He knows a great deal about her too.  He knows her moods, he knows that she cannot even go one week without a meal, that after that seventh day she starts hissing and pressing her head against her bedroom door.  He knows that after eating, she does not even want her door opened for at least two days, but that as long these two conditions are consistently maintained, Martina is the most docile friend a man can have, even affectionate—well, that is until last week.  Apparently, two fifteen-pound piglets are no longer enough for her; her appetite has become unpredictable.  Usually after two piglets, she’s full.  But last week, two days after he had just fed her, he opened her bedroom door to nap with her, confident as usual, and before he knew it, in a flash, Martina had gotten a hold of his boot!  Had it not been so worn and without shoelaces—well, who can say, she may have tried to eat him.  But that’s highly unlikely; snakes generally know if prey is too large for them.  Prey taken in that is larger than the snake’s abdomen may well be regurgitated whole, a few days later.  Still, despite the improbability of Martina being able to digest him, Clarence hasn’t entered her room since the incident.  Everyday, however, Clarence hears that deep hissing sound drowning out his television. 

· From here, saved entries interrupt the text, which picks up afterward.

-- pv_equiv track=rewrite | github.com/jaogoy/starrocks | contrib/starrocks-python-client/starrocks/utils.py | strip_identifier_backticks
-- ===== SOURCE A (Python) =====
-- def strip_identifier_backticks(sql_text: str) -> str:
--     """Remove MySQL-style identifier quotes (`) while preserving string literals."""
--     in_quote = False
--     quote_char = None
--     escaped = False
--     out: list[str] = []
--
--     for ch in sql_text:
--         if in_quote:
--             out.append(ch)
--             if escaped:
--                 escaped = False
--             elif ch == "\\":
--                 escaped = True
--             elif ch == quote_char:
--                 in_quote = False
--                 quote_char = None
--             continue
--
--         if ch in ("'", '"'):
--             in_quote = True
--             quote_char = ch
--             out.append(ch)
--         elif ch == "`":
--             # Drop identifier quote when not in string literal
--             continue
--         else:
--             out.append(ch)
--
--     return "".join(out)
-- ===== SOURCE B (Python) =====
-- def strip_identifier_backticks(sql_text: str) -> str:
--     """Remove MySQL-style identifier quotes (`) while preserving string literals."""
--     out = []
--     i = 0
--     n = len(sql_text)
--     while i < n:
--         ch = sql_text[i]
--         if ch == '`':
--             i += 1
--         elif ch == "'" or ch == '"':
--             # scan forward for the matching closing quote; backslash escapes
--             j = i + 1
--             while j < n:
--                 c = sql_text[j]
--                 if c == '\\':
--                     j += 2
--                 elif c == ch:
--                     j += 1
--                     break
--                 else:
--                     j += 1
--             out.append(sql_text[i:j])  # whole literal verbatim, backticks included
--             i = j
--         else:
--             out.append(ch)
--             i += 1
--     return "".join(out)
-- ===== Notes on version B (the rewrite author's own statement) =====
-- stated objective: alternative
-- what changed: Replaced A's single per-character pass with a state flag (in_quote/quote_char/escaped) by a two-level scan: an outer index loop that drops backticks and copies ordinary chars, and an inner forward scan that, on seeing a quote, finds the matching closing quote (backslash-aware) and appends the whole literal slice verbatim.
import Mathlib
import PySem

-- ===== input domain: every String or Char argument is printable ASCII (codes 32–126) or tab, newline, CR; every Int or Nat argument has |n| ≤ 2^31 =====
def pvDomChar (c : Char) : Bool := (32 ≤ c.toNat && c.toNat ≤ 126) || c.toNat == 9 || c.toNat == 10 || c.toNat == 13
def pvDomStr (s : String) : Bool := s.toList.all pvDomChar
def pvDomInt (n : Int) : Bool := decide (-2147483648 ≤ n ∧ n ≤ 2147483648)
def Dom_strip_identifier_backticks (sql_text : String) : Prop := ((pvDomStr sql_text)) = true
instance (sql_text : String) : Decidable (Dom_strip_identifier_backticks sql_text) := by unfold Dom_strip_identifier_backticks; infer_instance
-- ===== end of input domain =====

-- B replaces A's per-character state-flag scan by an two-level scan:
-- the outer pass copies ordinary runs (dropping backticks) and, on a quote, an inner
-- scan consumes the whole string literal verbatim; objective: alternative decomposition.


-- ===== PORT A =====
-- one step of A's for-loop over state (in_quote, quote_char, escaped, out)
def aStep (st : Bool × Option Char × Bool × List Char) (ch : Char) :
    Bool × Option Char × Bool × List Char :=
  match st with
  | (inq, qc, esc, out) =>
    if inq then
      let out := out ++ [ch]
      if esc then (true, qc, false, out)
      else if ch = '\\' then (true, qc, true, out)
      else if some ch = qc then (false, none, false, out)
      else (true, qc, esc, out)
    else if ch = '\'' ∨ ch = '"' then (true, some ch, false, out ++ [ch])
    else if ch = '`' then (inq, qc, esc, out)
    else (inq, qc, esc, out ++ [ch])

def strip_identifier_backticks (sql_text : String) : String :=
  String.mk (sql_text.toList.foldl aStep (false, none, false, [])).2.2.2

-- ===== PORT B =====
-- inner scan of B: consume a string literal opened by quote q; returns
-- (the literal's chars after the opening quote, incl. closing quote, the remainder)
def altScan (q : Char) : List Char → List Char × List Char
  | [] => ([], [])
  | c :: rest =>
    if c = '\\' then
      match rest with
      | [] => ([c], [])
      | d :: rest' => (c :: d :: (altScan q rest').1, (altScan q rest').2)
    else if c = q then ([c], rest)
    else (c :: (altScan q rest).1, (altScan q rest).2)

theorem altScan_snd_length (q : Char) (l : List Char) : (altScan q l).2.length ≤ l.length := by
  fun_induction altScan q l <;> simp_all <;> omega

-- outer pass of B
def altGo : List Char → List Char
  | [] => []
  | c :: rest =>
    if c = '`' then altGo rest
    else if c = '\'' ∨ c = '"' then
      (c :: (altScan c rest).1) ++ altGo (altScan c rest).2
    else c :: altGo rest
termination_by l => l.length
decreasing_by
  all_goals simp
  all_goals (have := altScan_snd_length c rest; omega)

def strip_identifier_backticks_alt (sql_text : String) : String :=
  String.mk (altGo sql_text.toList)

-- ===== PRECONDITION & SPEC =====
def Spec_strip_identifier_backticks (sql_text : String) (out : String) : Prop := out = strip_identifier_backticks_alt sql_text
instance (sql_text : String) (out : String) : Decidable (Spec_strip_identifier_backticks sql_text out) := by unfold Spec_strip_identifier_backticks; infer_instance

-- ===== CLAIM (what is proved, stated in full; the proofs are below) =====
def Claim_equal_strip_identifier_backticks : Prop := ∀ (sql_text : String), Dom_strip_identifier_backticks sql_text → Spec_strip_identifier_backticks sql_text (strip_identifier_backticks sql_text)

-- ===== LEMMAS AND PROOFS =====
theorem altScan_cons_close (q : Char) (rest : List Char) (h : ¬ q = '\\') :
    altScan q (q :: rest) = ([q], rest) := by
  rw [altScan.eq_def]; simp [h]

theorem altScan_cons_other (q c : Char) (rest : List Char) (h1 : ¬ c = '\\') (h2 : ¬ c = q) :
    altScan q (c :: rest) = (c :: (altScan q rest).1, (altScan q rest).2) := by
  rw [altScan.eq_def]; simp [h1, h2]

theorem key : ∀ n : Nat,
    (∀ l : List Char, l.length ≤ n → ∀ out,
      (List.foldl aStep (false, none, false, out) l).2.2.2 = out ++ altGo l)
    ∧ (∀ l : List Char, l.length ≤ n → ∀ q out,
      (List.foldl aStep (true, some q, false, out) l).2.2.2
        = out ++ (altScan q l).1 ++ altGo (altScan q l).2) := by
  intro n
  induction n with
  | zero =>
    constructor <;> rintro (_ | ⟨c, rest⟩) hlen <;> simp_all [altGo, altScan]
  | succ n ih =>
    constructor
    · rintro (_ | ⟨c, rest⟩) hlen out
      · simp [altGo]
      · simp only [List.length_cons, Nat.succ_le_succ_iff] at hlen
        rw [altGo]
        by_cases hq : c = '\'' ∨ c = '"'
        · have hbt : ¬ c = '`' := by rcases hq with h | h <;> simp [h]
          simp [List.foldl_cons, aStep, if_pos hq, if_neg hbt,
            ih.2 rest hlen c (out ++ [c]), List.cons_append]
        · by_cases hbt : c = '`'
          · simp [List.foldl_cons, aStep, if_neg hq, if_pos hbt,
              ih.1 rest hlen out, hbt, if_pos rfl]
          · simp [List.foldl_cons, aStep, if_neg hq, if_neg hbt,
              ih.1 rest hlen (out ++ [c]), List.append_assoc, List.singleton_append]
    · rintro (_ | ⟨c, rest⟩) hlen q out
      · simp [altScan, altGo]
      · simp only [List.length_cons, Nat.succ_le_succ_iff] at hlen
        by_cases hbs : c = '\\'
        · subst hbs
          cases rest with
          | nil => simp [aStep, altGo, altScan]
          | cons d rest' =>
            have hlen' : rest'.length ≤ n := by
              simp only [List.length_cons] at hlen; omega
            simp [List.foldl_cons, aStep, altScan,
              ih.2 rest' hlen' q (out ++ ['\\', d]), List.append_assoc]
        · by_cases hcq : c = q
          · subst hcq
            simp [List.foldl_cons, aStep, hbs, altScan_cons_close c rest hbs,
              ih.1 rest hlen (out ++ [c]), List.append_assoc]
          · simp [List.foldl_cons, aStep, hbs, hcq, altScan_cons_other q c rest hbs hcq,
              ih.2 rest hlen q (out ++ [c]), List.append_assoc]

-- ===== VERDICT (by name: the statement is the Claim_ definition above) =====
theorem strip_identifier_backticks_spec : Claim_equal_strip_identifier_backticks := by
  intro s _
  unfold Spec_strip_identifier_backticks strip_identifier_backticks strip_identifier_backticks_alt
  exact congrArg String.mk ((key s.toList.length).1 s.toList (le_refl _) [])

     “Shut up!  I just fed you Martina!” 

     Nowadays Martina never shuts up, she noisily pushes against her bedroom door and hisses all through the night, even into the morning when Clarence gets up, flicking her slippery tongue beneath the door at his bare feet.  Clarence knows what the problem is: Martina is a full grown, well fed, healthy adult python, that bedroom, which used to be his bedroom before his parents died, is too small for her.  She wants out. 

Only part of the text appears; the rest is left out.